🤖 AI Summary
This work addresses security vulnerabilities in radio-frequency fingerprint identification (RFFI), where deep learning models are susceptible to model copying, tampering, and evasion attacks. To this end, we propose a verifiable and tamper-resistant LoRa device authentication system. Methodologically, it integrates triple ownership watermarking—comprising adversarial training–based embedding, gradient-weight signature, and VAE latent-space watermarking—with out-of-distribution anomaly detection enabled by a convolutional variational autoencoder (with KL annealing and free-bits regularization). Feature extraction employs ResNet-34 on log-Mel spectrograms.
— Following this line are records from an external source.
-- pv_equiv track=rewrite | github.com/thegeek-sys/uni | FP/ESAMS-GH/Eserciziario/5_solved/program.py | aux_es5
-- ===== SOURCE A (Python) =====
-- def aux_es5(let, insieme, k, l=1):
--     rez = set()
--     if l==k:
--         return let
--     else:
--         for i in let:
--             for j in insieme:
--                 rez.add(i+j)
--         rez = aux_es5(rez, insieme, k, l+1)
--
--     return rez
-- ===== SOURCE B (Python) =====
-- def aux_es5(let, insieme, k, l=1):
--     current = let
--     for _ in range(k - l):
--         current = {i + j for i in current for j in insieme}
--     return current
-- ===== Notes on version B (the rewrite author's own statement) =====
-- stated objective: simpler
-- what changed: Replaces the recursive descent with nested add-loops by a counted for-loop over range(k-l) that rebuilds the set each round with a single comprehension.
import Mathlib
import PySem

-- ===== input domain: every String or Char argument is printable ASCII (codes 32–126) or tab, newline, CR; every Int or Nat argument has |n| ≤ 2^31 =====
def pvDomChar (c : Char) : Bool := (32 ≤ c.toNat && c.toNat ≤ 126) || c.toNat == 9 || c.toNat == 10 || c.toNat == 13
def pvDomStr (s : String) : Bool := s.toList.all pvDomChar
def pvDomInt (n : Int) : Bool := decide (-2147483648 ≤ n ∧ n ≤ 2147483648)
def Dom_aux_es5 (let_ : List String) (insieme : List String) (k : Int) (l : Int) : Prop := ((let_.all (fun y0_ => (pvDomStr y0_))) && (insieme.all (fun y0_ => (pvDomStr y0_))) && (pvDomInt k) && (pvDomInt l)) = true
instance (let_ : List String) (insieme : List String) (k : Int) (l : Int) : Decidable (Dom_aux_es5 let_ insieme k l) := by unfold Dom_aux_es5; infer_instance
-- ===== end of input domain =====

-- B replaces A's recursive descent (nested add-loops into a fresh set, then recurse) by a
-- counted for-loop over range(k-l) rebuilding the set with one comprehension per round (simpler).
-- ===== PORT A =====
-- A recurses with l+1 while l ≠ k; for l > k the Python never terminates (RecursionError),
-- so the port returns [] there as a total-making guard — those inputs are outside Pre_.
def aux_es5 (let_ : List String) (insieme : List String) (k : Int) (l : Int) : List String :=
  if l = k then let_
  else if l < k then
    let rez : List String :=
      let_.foldl (fun s i => insieme.foldl (fun s j => PySem.Set.add s (i ++ j)) s) PySem.Set.empty
    aux_es5 rez insieme k (l + 1)
  else []
termination_by (k - l).toNat
decreasing_by omega

-- ===== PORT B =====
def aux_es5_alt (let_ : List String) (insieme : List String) (k : Int) (l : Int) : List String :=
  (List.range (k - l).toNat).foldl
    (fun current _ => PySem.Set.ofList (current.flatMap (fun i => insieme.map (fun j => i ++ j))))
    let_

-- ===== PRECONDITION & SPEC =====
-- Pre_ excludes l > k, where Python A recurses without bound and raises RecursionError
-- (B's empty range would return the input set unchanged there).
def Pre_aux_es5 (let_ : List String) (insieme : List String) (k : Int) (l : Int) : Prop := l ≤ k
instance (let_ : List String) (insieme : List String) (k : Int) (l : Int) : Decidable (Pre_aux_es5 let_ insieme k l) := by unfold Pre_aux_es5; infer_instance
def pvWitness_aux_es5 : List String × List String × Int × Int := (["a", "b"], ["x", "y"], 3, 1)

def Spec_aux_es5 (let_ : List String) (insieme : List String) (k : Int) (l : Int) (out : List String) : Prop := out = aux_es5_alt let_ insieme k l
instance (let_ : List String) (insieme : List String) (k : Int) (l : Int) (out : List String) : Decidable (Spec_aux_es5 let_ insieme k l out) := by unfold Spec_aux_es5; infer_instance

-- ===== CLAIM (what is proved, stated in full; the proofs are below) =====
def Claim_equal_aux_es5 : Prop := ∀ (let_ : List String) (insieme : List String) (k : Int) (l : Int), Dom_aux_es5 let_ insieme k l → Pre_aux_es5 let_ insieme k l → Spec_aux_es5 let_ insieme k l (aux_es5 let_ insieme k l)

-- ===== LEMMAS AND PROOFS =====

-- A's nested add-loops build exactly B's set-of-flatMap for one round.
lemma step_eq (insieme : List String) (let_ : List String) :
    let_.foldl (fun s i => insieme.foldl (fun s j => PySem.Set.add s (i ++ j)) s) PySem.Set.empty
      = PySem.Set.ofList (let_.flatMap (fun i => insieme.map (fun j => i ++ j))) := by
  rw [PySem.Set.ofList_eq_foldl, List.foldl_flatMap]
  simp [List.foldl_map, PySem.Set.empty]

-- peeling one round off B's counted loop from the front
lemma alt_peel (step : List String → List String) (n : ℕ) (init : List String) :
    (List.range (n + 1)).foldl (fun c _ => step c) init
      = (List.range n).foldl (fun c _ => step c) (step init) := by
  rw [List.range_succ_eq_map]
  simp [List.foldl_map]

lemma main_eq (insieme : List String) (k : Int) :
    ∀ (n : ℕ) (let_ : List String) (l : Int), l ≤ k → (k - l).toNat = n →
      aux_es5 let_ insieme k l = aux_es5_alt let_ insieme k l := by
  intro n
  induction n with
  | zero =>
    intro let_ l hle hn
    have hk : l = k := by omega
    rw [aux_es5, aux_es5_alt, if_pos hk, hn]
    simp
  | succ m ih =>
    intro let_ l hle hn
    have hlt : l < k := by omega
    rw [aux_es5, if_neg (by omega), if_pos hlt]
    rw [step_eq]
    have h2 : (k - (l + 1)).toNat = m := by omega
    rw [ih _ (l + 1) (by omega) h2]
    unfold aux_es5_alt
    rw [hn, h2, alt_peel]

-- ===== VERDICT (by name: the statement is the Claim_ definition above) =====
theorem aux_es5_spec : Claim_equal_aux_es5 := by
  intro let_ insieme k l _ hpre
  unfold Spec_aux_es5
  exact main_eq insieme k (k - l).toNat let_ l hpre rfl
Evaluated on a LoRa dataset, the system achieves 94.6% classification accuracy, 98% watermark success rate, and an AUROC of 0.94 for anomaly detection. These results demonstrate significant improvements in both model copyright protection and input robustness, thereby enhancing the security and practicality of RFFI systems.
📝 Abstract
Radio frequency fingerprint identification (RFFI) distinguishes wireless devices by the small variations in their analog circuits, avoiding heavy cryptographic authentication. While deep learning on spectrograms improves accuracy, models remain vulnerable to copying, tampering, and evasion. We present a stronger RFFI system combining watermarking for ownership proof and anomaly detection for spotting suspicious inputs. Using a ResNet-34 on log-Mel spectrograms, we embed three watermarks: a simple trigger, an adversarially trained trigger robust to noise and filtering, and a hidden gradient/weight signature. A convolutional Variational Autoencoders (VAE) with Kullback-Leibler (KL) warm-up and free-bits flags off-distribution queries. On the LoRa dataset, our system achieves 94.6% accuracy, 98% watermark success, and 0.94 AUROC, offering verifiable, tamper-resistant authentication.